Stored dataset items
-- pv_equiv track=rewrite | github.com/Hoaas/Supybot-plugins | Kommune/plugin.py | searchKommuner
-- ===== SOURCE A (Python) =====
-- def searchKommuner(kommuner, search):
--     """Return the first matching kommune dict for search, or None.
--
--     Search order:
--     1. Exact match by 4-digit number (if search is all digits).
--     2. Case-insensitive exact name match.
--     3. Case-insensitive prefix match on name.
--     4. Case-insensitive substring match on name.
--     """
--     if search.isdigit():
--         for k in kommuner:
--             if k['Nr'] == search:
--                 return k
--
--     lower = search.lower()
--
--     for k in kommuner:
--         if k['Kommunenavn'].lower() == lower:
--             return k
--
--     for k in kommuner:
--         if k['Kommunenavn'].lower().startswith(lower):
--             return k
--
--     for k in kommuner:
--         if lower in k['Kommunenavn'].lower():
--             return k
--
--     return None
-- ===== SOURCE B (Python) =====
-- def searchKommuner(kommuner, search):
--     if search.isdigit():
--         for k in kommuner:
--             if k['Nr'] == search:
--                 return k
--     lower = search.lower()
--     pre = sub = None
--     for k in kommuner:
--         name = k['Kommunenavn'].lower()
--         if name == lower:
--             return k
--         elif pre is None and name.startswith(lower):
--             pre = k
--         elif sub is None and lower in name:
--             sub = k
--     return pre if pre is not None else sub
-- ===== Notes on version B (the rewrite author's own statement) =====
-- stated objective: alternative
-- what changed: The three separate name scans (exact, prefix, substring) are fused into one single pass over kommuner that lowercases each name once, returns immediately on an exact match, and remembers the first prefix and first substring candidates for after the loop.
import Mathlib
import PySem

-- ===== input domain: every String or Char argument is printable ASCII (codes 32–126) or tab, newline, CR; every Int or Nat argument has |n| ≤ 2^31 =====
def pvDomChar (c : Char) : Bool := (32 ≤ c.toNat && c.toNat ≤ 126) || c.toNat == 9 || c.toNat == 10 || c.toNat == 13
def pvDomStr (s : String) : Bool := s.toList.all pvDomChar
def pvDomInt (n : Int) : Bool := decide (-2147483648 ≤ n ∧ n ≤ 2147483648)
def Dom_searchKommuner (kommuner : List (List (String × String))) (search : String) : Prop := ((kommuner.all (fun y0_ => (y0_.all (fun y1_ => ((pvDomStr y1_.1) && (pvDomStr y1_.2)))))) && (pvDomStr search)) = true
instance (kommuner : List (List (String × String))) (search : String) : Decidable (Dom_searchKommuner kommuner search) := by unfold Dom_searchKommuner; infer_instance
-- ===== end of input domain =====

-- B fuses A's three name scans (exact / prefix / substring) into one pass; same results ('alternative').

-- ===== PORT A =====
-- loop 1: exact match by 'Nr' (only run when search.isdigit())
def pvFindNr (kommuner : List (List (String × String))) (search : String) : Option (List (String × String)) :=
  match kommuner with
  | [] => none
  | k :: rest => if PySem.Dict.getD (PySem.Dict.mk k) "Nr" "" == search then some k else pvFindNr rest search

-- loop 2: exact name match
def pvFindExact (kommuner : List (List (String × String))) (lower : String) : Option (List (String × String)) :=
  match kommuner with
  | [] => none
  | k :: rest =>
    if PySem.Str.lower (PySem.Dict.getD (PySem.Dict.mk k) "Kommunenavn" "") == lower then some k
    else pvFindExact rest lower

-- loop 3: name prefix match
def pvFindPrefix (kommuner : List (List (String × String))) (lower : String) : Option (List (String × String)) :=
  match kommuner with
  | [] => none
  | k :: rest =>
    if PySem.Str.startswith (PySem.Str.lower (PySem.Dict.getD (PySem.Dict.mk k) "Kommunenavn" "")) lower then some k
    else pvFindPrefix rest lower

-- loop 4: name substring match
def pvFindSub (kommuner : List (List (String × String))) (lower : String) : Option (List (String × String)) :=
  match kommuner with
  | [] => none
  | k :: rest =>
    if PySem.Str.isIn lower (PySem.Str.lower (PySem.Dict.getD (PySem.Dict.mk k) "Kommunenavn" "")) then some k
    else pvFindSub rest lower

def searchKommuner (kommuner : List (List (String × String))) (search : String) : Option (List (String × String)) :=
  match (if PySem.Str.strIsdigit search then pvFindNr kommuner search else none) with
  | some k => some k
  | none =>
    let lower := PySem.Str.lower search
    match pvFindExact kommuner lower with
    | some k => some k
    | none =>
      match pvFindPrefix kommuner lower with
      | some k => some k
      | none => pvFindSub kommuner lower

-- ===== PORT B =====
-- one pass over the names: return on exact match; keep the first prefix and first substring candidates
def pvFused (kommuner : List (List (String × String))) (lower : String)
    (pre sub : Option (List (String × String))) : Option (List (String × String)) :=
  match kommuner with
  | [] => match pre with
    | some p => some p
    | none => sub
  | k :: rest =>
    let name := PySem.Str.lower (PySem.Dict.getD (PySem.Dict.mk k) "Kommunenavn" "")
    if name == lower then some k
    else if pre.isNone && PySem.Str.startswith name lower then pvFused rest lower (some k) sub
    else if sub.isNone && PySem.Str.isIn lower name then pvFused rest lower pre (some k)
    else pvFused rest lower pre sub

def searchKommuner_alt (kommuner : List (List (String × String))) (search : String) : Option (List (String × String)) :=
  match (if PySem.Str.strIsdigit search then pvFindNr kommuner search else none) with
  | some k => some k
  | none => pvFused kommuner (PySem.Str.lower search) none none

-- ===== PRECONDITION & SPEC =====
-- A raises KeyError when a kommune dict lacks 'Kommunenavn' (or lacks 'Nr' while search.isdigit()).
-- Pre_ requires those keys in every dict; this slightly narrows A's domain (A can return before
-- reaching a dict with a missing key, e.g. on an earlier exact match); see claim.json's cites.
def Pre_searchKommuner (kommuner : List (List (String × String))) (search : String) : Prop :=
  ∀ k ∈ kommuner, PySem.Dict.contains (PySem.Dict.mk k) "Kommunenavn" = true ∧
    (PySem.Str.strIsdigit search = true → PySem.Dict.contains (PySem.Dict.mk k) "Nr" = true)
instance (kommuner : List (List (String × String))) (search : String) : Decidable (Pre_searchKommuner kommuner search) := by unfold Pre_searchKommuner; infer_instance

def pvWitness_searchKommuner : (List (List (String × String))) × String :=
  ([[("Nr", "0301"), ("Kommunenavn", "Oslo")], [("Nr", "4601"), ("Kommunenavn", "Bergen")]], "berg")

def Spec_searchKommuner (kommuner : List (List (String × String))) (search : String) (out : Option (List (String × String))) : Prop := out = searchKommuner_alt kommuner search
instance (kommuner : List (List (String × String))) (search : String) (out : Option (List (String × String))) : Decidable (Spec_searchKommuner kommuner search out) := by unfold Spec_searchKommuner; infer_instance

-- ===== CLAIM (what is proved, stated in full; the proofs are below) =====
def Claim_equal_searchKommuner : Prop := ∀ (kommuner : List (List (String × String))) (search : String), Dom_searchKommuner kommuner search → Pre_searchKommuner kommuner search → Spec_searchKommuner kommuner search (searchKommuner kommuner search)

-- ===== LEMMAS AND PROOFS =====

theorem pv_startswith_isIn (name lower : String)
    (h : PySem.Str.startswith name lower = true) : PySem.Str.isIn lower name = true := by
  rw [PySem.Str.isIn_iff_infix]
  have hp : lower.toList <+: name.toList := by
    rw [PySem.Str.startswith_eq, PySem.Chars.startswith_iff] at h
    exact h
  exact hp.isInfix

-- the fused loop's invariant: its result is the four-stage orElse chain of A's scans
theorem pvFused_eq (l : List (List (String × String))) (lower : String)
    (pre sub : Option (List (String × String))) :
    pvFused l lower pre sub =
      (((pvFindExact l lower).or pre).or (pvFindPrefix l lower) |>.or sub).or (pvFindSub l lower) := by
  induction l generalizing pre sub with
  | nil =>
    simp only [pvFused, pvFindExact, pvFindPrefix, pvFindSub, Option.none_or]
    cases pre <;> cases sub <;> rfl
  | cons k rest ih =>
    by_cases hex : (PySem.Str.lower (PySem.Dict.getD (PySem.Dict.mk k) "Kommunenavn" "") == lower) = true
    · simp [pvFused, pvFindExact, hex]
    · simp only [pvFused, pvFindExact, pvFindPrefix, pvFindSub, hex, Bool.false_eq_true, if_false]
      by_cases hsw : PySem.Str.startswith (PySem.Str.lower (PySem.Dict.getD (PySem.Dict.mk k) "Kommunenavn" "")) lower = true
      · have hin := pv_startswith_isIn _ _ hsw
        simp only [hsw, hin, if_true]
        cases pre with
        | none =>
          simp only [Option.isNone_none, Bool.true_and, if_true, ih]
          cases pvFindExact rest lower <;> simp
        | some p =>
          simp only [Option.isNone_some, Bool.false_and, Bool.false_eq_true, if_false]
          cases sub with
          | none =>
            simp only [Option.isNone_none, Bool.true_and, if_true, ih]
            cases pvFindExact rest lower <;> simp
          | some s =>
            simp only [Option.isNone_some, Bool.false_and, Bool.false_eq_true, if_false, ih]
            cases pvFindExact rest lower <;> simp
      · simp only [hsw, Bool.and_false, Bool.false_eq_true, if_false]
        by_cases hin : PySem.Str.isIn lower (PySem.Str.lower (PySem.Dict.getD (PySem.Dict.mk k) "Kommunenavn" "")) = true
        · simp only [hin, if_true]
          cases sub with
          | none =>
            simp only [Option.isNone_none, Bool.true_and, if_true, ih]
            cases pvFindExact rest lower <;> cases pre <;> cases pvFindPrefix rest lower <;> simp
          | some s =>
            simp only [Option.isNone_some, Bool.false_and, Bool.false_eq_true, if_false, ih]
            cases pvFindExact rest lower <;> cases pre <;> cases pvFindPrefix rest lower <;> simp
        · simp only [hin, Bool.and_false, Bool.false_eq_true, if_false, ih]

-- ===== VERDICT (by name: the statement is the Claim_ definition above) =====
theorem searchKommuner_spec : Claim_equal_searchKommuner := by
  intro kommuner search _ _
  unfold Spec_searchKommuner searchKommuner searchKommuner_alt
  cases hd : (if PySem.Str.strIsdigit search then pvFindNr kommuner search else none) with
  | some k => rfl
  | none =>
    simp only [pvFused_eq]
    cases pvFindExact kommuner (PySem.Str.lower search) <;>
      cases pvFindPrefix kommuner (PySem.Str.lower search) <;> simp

■ **About this exercise**
Transcribe exactly, and only, the lines from the opening line of the records through the line containing "exact name match.".

■ **Your solution**
-- pv_equiv track=rewrite | github.com/Hoaas/Supybot-plugins | Kommune/plugin.py | searchKommuner
-- ===== SOURCE A (Python) =====
-- def searchKommuner(kommuner, search):
--     """Return the first matching kommune dict for search, or None.
--
--     Search order:
--     1. Exact match by 4-digit number (if search is all digits).
--     2. Case-insensitive exact name match.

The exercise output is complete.